WHAT TO PRODUCE - Using the records below, please work out how many lines contain "String"; answer with the number alone.

Top of DATA TO PROCESS

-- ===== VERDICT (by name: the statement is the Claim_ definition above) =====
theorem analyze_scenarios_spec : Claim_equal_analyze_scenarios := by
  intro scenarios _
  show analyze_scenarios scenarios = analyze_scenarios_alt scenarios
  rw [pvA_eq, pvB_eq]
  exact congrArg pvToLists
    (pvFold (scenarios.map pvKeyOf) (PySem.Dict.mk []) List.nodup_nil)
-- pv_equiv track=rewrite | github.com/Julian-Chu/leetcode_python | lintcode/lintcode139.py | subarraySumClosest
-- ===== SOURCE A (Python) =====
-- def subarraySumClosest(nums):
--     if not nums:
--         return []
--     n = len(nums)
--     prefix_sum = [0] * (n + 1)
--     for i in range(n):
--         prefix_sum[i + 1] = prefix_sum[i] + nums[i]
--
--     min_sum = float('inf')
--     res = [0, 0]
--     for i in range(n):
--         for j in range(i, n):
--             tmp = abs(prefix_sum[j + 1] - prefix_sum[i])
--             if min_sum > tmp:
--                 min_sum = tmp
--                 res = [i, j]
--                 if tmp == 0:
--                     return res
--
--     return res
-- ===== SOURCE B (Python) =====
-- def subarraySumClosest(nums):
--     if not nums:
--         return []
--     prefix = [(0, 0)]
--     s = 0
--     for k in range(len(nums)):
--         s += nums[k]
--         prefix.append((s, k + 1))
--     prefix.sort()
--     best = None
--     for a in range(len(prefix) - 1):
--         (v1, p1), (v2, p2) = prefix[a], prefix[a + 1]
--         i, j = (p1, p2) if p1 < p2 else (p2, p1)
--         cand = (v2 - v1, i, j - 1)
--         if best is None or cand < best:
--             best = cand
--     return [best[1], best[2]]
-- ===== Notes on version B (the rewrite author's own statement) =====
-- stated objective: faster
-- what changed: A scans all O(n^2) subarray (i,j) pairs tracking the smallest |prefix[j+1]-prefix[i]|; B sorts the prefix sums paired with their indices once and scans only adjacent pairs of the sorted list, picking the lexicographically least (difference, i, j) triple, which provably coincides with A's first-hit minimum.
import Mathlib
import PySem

Bottom of DATA TO PROCESS
Top of DATA TO PROCESS

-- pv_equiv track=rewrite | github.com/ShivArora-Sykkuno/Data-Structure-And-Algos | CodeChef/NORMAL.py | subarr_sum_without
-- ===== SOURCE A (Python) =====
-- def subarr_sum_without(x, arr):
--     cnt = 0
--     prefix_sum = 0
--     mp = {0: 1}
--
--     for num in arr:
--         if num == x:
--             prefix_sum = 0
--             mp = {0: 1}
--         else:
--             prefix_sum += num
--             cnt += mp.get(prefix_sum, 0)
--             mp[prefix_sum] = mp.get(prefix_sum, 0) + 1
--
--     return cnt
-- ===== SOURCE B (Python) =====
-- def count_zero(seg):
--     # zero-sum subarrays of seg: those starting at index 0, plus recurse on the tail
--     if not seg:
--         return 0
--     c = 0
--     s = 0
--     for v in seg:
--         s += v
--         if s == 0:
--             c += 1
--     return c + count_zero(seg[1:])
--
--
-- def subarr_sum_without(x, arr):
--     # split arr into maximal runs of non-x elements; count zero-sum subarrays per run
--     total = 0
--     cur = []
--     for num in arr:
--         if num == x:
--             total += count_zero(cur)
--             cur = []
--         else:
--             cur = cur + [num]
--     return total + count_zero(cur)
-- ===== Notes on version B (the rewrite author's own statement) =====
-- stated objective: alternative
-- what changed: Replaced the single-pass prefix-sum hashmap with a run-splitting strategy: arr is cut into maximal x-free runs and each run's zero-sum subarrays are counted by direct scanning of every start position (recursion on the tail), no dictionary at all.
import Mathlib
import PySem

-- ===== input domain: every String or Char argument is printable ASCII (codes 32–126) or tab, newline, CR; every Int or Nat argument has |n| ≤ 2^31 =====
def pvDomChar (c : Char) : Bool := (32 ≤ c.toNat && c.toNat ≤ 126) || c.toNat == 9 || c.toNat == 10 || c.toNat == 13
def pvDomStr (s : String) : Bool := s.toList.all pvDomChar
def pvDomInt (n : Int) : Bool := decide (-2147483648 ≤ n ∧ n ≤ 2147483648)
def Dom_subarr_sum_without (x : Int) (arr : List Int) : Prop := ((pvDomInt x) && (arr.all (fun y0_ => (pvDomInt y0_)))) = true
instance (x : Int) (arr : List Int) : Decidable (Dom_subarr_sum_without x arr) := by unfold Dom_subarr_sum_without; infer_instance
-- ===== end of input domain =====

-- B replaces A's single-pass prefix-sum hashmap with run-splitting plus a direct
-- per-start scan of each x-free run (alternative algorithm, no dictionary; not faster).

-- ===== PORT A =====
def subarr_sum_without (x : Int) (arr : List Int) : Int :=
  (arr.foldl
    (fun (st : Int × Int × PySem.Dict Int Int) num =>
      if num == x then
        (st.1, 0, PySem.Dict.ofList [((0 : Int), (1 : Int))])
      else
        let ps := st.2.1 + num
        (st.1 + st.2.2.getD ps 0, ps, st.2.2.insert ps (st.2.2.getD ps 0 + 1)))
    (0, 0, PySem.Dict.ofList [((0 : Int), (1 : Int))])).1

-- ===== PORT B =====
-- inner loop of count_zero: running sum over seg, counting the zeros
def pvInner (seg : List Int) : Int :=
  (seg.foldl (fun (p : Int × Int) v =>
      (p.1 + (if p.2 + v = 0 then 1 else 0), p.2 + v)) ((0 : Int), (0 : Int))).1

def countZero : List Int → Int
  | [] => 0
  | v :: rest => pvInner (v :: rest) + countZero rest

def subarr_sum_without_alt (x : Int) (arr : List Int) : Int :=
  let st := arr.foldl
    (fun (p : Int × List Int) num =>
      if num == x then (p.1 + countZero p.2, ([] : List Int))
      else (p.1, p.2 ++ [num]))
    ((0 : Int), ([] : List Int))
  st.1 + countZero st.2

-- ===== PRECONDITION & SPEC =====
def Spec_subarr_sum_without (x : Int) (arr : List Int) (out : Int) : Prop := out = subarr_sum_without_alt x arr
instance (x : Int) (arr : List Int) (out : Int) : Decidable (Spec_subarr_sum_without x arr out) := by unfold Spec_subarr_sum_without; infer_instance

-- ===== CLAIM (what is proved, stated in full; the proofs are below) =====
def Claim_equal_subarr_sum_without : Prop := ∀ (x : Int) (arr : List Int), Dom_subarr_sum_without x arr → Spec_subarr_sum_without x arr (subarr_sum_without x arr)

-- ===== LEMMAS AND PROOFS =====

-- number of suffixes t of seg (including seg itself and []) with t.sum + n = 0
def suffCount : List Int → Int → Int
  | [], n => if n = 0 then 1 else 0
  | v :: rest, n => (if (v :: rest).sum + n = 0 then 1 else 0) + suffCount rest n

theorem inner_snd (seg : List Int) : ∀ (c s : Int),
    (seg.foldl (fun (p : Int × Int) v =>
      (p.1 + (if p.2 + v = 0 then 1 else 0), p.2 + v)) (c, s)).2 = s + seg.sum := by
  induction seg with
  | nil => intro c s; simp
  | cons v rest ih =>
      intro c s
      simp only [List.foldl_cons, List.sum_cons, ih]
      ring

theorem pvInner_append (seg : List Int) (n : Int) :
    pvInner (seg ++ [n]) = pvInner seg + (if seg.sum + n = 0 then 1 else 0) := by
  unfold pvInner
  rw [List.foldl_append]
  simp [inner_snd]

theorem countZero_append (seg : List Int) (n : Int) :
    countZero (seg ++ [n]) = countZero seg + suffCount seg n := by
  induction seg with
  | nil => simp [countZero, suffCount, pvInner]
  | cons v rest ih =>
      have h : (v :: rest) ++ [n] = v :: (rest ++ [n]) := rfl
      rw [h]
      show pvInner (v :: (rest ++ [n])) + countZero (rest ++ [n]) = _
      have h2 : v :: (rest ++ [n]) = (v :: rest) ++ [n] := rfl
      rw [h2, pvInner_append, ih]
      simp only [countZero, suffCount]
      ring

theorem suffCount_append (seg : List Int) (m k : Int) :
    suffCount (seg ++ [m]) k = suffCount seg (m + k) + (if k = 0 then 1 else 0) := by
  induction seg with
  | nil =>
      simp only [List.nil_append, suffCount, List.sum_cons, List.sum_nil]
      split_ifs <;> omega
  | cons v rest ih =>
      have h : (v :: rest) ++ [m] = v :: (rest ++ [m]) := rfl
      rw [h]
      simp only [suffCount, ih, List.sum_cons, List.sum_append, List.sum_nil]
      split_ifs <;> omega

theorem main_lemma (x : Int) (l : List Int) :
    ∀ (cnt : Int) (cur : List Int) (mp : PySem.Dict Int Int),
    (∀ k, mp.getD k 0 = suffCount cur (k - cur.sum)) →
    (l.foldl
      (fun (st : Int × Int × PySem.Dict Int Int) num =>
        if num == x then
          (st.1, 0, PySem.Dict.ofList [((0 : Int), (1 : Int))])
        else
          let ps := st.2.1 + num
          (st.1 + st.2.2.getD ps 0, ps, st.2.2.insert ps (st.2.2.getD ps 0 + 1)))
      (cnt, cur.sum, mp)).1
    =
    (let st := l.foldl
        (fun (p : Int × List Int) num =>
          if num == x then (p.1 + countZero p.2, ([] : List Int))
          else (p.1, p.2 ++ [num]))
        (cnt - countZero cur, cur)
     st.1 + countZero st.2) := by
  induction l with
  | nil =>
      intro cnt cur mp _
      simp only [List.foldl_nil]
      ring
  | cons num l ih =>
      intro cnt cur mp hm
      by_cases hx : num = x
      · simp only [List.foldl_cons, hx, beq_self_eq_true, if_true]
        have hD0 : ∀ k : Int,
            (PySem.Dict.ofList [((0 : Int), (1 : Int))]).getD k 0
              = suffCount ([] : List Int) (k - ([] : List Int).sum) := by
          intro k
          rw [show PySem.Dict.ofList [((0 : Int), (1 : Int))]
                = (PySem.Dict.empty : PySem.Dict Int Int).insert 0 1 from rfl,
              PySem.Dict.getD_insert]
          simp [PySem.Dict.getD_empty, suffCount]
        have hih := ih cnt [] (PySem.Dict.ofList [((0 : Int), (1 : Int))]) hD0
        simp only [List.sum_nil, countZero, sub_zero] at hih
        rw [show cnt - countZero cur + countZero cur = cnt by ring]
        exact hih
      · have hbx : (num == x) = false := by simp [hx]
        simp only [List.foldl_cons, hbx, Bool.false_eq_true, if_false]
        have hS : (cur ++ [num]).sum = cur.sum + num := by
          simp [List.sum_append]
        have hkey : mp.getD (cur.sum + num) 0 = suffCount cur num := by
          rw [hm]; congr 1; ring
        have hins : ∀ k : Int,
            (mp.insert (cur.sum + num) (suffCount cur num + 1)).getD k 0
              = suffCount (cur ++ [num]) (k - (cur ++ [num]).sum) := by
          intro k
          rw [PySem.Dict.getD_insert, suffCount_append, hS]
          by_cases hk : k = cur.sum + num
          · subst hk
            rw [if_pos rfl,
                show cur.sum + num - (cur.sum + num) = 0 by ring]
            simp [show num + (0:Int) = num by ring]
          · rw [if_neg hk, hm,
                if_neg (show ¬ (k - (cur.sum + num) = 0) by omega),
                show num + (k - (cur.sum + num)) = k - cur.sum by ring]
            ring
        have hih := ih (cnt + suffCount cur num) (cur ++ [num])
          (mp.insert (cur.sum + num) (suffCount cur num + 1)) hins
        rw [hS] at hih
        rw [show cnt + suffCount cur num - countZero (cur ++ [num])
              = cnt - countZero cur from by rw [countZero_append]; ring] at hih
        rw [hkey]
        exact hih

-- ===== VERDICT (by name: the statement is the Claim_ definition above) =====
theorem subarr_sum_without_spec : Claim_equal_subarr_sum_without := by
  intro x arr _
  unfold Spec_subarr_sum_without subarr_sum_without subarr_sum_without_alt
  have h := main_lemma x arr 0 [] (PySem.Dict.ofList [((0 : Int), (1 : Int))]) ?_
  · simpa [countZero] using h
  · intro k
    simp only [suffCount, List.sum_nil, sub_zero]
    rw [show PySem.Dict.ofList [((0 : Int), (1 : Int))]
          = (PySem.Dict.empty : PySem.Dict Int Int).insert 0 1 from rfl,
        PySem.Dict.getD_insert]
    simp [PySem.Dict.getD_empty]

Bottom of DATA TO PROCESS

RESPONSE BOX - 2